## THE RECORDS:

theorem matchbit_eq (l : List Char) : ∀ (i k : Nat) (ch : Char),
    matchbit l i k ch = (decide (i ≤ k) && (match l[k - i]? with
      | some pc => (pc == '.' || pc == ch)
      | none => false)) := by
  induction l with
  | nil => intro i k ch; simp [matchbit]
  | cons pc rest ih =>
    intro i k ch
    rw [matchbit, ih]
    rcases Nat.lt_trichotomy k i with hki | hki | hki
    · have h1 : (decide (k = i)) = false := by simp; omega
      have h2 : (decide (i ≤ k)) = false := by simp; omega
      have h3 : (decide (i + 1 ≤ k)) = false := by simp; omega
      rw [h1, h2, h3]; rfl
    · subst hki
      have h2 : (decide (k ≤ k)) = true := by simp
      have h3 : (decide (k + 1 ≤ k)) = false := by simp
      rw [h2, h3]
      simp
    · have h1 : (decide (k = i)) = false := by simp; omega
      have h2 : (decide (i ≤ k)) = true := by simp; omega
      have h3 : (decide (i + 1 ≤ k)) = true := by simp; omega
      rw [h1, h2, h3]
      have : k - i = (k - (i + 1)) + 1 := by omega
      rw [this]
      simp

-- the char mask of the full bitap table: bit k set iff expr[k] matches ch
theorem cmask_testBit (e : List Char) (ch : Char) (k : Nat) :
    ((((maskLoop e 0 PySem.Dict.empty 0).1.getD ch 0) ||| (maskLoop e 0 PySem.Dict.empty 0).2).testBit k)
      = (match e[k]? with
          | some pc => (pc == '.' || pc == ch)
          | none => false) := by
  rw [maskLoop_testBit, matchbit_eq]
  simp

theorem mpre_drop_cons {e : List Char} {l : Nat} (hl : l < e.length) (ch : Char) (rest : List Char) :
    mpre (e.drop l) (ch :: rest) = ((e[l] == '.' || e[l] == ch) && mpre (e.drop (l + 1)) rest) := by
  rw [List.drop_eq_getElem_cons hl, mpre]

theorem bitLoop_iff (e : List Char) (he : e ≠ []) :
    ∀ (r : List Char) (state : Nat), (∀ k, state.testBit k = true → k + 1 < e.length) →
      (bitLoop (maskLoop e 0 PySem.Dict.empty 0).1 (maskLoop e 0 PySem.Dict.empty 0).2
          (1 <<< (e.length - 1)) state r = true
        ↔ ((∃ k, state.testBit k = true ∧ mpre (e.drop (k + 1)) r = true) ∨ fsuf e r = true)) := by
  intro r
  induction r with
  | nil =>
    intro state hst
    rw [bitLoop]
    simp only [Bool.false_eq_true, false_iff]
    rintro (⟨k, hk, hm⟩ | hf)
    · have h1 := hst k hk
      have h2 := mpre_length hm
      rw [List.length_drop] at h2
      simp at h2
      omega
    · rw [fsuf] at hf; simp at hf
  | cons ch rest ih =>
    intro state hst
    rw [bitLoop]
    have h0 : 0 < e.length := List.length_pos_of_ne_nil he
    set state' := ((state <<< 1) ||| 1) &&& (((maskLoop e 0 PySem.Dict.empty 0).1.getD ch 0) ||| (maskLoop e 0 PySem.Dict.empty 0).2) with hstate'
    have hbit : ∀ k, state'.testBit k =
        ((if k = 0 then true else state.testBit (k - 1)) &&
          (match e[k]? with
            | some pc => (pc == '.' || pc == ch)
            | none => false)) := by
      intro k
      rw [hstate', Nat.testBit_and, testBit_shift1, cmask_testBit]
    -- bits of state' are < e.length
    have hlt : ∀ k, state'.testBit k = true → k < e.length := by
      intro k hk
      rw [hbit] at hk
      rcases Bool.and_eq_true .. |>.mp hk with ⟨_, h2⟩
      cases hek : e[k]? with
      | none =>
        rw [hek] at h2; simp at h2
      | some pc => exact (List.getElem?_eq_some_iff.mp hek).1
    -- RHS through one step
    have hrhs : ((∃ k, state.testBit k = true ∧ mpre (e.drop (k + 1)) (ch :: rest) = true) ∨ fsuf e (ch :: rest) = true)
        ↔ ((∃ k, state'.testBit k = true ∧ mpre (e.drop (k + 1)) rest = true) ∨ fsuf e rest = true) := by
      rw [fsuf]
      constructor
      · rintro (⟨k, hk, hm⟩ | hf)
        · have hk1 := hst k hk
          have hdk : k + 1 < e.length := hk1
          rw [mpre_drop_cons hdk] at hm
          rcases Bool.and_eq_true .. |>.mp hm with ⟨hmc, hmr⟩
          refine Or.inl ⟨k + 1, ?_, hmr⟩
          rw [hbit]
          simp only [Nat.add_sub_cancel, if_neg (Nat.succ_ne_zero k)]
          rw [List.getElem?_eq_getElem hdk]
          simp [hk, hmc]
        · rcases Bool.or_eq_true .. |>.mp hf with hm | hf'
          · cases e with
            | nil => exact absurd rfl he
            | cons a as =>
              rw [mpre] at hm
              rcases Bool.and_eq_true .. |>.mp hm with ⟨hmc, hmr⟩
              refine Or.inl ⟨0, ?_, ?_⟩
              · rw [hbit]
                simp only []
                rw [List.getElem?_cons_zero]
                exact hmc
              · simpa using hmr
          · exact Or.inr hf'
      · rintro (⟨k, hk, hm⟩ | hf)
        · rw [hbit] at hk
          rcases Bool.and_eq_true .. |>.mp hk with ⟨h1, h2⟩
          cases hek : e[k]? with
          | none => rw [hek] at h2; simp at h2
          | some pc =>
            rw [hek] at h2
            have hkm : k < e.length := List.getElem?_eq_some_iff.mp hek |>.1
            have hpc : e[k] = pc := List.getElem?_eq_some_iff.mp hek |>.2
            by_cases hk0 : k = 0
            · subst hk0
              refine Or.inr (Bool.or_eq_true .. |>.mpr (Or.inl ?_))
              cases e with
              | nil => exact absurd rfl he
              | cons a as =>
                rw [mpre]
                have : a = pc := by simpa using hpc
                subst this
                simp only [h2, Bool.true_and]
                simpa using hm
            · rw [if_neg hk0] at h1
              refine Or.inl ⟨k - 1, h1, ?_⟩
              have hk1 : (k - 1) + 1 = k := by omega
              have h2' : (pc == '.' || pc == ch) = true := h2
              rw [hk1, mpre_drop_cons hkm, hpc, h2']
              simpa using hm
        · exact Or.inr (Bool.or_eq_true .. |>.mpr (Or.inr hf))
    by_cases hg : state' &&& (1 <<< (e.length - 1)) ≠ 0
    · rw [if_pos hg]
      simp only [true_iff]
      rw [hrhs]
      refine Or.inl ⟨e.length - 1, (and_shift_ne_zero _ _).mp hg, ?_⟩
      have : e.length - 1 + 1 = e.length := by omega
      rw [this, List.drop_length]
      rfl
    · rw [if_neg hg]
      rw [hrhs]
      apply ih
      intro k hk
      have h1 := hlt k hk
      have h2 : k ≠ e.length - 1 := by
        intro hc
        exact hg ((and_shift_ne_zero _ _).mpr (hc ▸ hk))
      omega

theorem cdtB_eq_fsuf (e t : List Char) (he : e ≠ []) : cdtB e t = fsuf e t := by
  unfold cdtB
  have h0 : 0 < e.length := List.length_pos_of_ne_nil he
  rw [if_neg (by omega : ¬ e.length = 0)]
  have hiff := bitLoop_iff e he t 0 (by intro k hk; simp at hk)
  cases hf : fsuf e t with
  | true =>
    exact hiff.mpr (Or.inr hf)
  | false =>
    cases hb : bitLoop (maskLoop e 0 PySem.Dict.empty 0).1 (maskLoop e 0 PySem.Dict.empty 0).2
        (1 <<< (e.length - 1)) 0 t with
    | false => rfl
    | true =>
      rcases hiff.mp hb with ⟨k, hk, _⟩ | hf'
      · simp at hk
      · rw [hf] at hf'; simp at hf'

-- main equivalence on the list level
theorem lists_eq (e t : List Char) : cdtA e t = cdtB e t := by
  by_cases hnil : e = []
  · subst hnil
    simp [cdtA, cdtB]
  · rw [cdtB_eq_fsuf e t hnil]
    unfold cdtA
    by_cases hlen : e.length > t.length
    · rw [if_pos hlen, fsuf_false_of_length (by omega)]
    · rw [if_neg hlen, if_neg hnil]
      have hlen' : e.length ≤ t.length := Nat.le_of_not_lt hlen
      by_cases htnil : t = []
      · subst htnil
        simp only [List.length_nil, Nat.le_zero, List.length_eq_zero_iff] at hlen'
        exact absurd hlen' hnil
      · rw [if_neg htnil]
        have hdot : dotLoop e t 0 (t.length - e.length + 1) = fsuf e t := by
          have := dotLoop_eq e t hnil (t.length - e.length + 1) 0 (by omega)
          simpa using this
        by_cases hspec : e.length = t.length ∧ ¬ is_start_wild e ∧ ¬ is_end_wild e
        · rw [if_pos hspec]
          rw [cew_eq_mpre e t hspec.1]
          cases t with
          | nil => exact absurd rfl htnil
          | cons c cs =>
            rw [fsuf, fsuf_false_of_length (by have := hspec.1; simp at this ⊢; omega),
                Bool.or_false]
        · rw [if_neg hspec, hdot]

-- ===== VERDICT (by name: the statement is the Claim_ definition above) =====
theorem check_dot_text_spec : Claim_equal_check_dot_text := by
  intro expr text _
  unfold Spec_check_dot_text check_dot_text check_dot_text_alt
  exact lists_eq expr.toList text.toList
==
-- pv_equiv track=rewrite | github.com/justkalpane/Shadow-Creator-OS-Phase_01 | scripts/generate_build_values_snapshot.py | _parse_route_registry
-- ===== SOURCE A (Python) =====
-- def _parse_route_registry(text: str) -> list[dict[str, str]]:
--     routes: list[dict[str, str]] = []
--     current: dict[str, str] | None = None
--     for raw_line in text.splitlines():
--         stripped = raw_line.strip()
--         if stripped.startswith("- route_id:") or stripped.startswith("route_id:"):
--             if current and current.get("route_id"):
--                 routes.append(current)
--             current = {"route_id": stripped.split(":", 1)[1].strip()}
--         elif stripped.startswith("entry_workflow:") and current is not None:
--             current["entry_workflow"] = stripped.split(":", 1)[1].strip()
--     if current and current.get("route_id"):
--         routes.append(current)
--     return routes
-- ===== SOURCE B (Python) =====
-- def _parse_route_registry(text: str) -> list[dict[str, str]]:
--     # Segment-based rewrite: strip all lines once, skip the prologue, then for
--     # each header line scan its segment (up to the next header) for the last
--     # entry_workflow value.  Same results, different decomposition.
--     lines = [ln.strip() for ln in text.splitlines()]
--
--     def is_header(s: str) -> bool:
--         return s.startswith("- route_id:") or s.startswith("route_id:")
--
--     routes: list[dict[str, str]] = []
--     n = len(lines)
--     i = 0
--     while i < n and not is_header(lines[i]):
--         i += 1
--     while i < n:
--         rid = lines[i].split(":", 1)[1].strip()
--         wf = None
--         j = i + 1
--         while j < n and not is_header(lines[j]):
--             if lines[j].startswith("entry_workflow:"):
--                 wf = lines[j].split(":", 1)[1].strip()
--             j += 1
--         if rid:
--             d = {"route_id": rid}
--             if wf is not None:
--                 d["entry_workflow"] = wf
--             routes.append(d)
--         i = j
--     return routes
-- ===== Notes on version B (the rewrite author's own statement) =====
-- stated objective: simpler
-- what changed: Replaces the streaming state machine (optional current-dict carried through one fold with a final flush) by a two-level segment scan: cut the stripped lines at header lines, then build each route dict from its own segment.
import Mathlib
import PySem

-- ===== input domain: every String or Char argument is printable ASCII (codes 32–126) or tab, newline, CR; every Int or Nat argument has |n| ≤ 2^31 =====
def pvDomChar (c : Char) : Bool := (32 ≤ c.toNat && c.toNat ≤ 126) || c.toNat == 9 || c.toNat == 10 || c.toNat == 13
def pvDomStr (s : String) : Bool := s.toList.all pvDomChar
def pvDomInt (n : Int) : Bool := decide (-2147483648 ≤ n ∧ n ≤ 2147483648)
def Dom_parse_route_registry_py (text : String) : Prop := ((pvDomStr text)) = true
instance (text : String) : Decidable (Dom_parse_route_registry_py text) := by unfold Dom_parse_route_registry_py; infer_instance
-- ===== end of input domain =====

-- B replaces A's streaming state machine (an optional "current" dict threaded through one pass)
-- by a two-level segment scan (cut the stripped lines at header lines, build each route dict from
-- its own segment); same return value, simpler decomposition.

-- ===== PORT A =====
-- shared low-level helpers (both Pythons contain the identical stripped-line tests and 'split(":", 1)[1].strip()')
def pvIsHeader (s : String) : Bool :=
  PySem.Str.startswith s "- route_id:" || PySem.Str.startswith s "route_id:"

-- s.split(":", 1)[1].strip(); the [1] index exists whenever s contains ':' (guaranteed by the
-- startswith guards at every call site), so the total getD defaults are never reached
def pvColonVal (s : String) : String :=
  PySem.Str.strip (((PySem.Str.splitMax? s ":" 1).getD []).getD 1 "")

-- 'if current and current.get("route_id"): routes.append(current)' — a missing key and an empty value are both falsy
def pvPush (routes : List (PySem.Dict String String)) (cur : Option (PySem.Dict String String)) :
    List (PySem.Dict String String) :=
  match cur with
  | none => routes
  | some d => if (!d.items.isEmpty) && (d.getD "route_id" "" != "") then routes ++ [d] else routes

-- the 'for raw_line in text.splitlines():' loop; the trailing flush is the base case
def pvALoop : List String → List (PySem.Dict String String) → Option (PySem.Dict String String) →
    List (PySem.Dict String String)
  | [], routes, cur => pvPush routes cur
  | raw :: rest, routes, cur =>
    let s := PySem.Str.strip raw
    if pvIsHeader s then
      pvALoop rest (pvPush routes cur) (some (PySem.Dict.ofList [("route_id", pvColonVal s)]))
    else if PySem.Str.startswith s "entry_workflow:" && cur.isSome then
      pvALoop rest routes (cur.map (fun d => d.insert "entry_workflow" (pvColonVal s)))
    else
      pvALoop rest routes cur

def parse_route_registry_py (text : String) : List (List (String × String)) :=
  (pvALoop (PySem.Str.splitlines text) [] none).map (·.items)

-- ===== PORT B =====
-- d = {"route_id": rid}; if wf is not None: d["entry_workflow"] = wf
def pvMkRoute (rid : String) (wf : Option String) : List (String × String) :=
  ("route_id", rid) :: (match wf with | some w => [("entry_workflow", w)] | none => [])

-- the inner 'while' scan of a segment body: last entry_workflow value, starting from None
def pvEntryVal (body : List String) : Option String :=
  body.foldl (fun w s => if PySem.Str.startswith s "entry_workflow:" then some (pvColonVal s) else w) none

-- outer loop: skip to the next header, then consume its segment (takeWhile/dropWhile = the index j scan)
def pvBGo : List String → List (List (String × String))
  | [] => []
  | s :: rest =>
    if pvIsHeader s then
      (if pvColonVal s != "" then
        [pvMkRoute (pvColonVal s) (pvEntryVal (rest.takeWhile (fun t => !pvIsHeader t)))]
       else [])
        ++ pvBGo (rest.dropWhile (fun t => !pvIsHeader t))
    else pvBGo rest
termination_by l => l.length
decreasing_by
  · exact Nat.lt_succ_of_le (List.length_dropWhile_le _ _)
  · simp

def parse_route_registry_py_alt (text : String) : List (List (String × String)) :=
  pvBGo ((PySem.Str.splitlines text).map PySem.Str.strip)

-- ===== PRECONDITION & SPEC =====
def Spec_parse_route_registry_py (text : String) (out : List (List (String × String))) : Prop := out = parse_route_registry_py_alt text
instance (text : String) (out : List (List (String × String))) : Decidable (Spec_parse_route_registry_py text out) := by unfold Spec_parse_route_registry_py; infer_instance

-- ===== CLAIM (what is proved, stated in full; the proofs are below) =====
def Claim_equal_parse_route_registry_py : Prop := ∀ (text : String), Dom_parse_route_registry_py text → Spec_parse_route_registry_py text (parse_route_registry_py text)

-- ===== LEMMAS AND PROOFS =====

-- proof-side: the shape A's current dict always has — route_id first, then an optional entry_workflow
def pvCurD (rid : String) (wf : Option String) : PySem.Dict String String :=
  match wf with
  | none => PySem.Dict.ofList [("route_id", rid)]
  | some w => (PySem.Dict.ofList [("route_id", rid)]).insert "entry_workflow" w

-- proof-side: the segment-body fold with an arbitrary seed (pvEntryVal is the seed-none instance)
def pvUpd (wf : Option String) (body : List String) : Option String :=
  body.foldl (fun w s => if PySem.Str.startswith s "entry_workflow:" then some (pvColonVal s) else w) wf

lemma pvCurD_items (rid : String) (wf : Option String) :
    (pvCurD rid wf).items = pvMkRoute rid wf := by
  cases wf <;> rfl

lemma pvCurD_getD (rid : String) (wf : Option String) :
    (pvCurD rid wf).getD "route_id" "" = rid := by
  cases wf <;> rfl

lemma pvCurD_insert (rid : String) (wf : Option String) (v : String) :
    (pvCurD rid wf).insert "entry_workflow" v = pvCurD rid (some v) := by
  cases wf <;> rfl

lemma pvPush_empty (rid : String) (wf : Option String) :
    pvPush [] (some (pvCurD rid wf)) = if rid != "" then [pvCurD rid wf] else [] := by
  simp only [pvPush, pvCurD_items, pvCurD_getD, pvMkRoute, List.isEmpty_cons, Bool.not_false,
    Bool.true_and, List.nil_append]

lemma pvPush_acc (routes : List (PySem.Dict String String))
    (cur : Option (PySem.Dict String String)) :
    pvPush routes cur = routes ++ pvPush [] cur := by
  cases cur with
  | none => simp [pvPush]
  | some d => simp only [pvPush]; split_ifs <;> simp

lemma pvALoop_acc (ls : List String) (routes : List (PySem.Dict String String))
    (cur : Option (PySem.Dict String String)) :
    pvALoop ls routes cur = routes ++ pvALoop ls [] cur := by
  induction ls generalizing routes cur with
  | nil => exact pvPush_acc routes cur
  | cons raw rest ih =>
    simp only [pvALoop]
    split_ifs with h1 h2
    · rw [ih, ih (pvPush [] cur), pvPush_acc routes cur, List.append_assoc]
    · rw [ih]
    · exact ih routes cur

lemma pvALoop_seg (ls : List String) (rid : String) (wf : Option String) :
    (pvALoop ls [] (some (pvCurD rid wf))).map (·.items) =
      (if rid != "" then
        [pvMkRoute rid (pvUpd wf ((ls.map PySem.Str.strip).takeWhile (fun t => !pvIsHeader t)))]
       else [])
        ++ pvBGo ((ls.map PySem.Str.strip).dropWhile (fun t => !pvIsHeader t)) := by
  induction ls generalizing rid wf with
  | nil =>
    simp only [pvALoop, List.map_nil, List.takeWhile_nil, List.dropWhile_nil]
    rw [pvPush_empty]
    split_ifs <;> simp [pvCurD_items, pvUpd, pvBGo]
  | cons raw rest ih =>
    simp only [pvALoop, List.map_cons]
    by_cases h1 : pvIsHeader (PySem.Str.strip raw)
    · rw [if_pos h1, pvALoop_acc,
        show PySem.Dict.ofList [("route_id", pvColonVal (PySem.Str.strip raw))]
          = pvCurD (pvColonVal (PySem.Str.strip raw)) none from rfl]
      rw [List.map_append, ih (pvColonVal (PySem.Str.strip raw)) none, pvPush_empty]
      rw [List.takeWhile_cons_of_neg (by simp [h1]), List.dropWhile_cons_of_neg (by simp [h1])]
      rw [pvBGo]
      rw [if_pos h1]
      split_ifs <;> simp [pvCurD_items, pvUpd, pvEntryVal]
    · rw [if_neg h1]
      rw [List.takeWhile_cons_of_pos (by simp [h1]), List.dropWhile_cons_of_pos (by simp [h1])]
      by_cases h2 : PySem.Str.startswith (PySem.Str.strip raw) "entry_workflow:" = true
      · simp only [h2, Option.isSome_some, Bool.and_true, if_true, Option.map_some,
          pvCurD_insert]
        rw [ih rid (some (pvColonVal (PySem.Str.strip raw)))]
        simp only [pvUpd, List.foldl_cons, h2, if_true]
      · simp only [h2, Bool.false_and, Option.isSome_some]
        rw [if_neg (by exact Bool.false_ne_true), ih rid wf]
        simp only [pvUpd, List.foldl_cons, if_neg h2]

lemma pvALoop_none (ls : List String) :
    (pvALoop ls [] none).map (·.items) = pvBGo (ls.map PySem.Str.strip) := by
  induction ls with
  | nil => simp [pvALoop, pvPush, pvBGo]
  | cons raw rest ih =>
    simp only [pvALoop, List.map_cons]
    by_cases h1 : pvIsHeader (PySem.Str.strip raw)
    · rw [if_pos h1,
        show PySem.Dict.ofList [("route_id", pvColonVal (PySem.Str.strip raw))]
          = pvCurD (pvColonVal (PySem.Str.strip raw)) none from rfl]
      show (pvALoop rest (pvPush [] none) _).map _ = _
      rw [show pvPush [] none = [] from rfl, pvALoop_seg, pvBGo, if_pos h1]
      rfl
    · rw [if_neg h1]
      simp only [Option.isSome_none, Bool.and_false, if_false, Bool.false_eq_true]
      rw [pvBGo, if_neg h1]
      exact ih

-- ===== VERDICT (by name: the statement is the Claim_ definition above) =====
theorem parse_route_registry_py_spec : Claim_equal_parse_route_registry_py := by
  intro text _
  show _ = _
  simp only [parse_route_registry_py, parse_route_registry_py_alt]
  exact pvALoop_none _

## ABOUT THIS EXERCISE:
Set down, unchanged, only those lines above that fall between the line with "[d] else routes" and the line with "-- the inner", the two end lines included.

## OUTPUT OF THE TASK:
  | some d => if (!d.items.isEmpty) && (d.getD "route_id" "" != "") then routes ++ [d] else routes

-- the 'for raw_line in text.splitlines():' loop; the trailing flush is the base case
def pvALoop : List String → List (PySem.Dict String String) → Option (PySem.Dict String String) →
    List (PySem.Dict String String)
  | [], routes, cur => pvPush routes cur
  | raw :: rest, routes, cur =>
    let s := PySem.Str.strip raw
    if pvIsHeader s then
      pvALoop rest (pvPush routes cur) (some (PySem.Dict.ofList [("route_id", pvColonVal s)]))
    else if PySem.Str.startswith s "entry_workflow:" && cur.isSome then
      pvALoop rest routes (cur.map (fun d => d.insert "entry_workflow" (pvColonVal s)))
    else
      pvALoop rest routes cur

def parse_route_registry_py (text : String) : List (List (String × String)) :=
  (pvALoop (PySem.Str.splitlines text) [] none).map (·.items)

-- ===== PORT B =====
-- d = {"route_id": rid}; if wf is not None: d["entry_workflow"] = wf
def pvMkRoute (rid : String) (wf : Option String) : List (String × String) :=
  ("route_id", rid) :: (match wf with | some w => [("entry_workflow", w)] | none => [])

-- the inner 'while' scan of a segment body: last entry_workflow value, starting from None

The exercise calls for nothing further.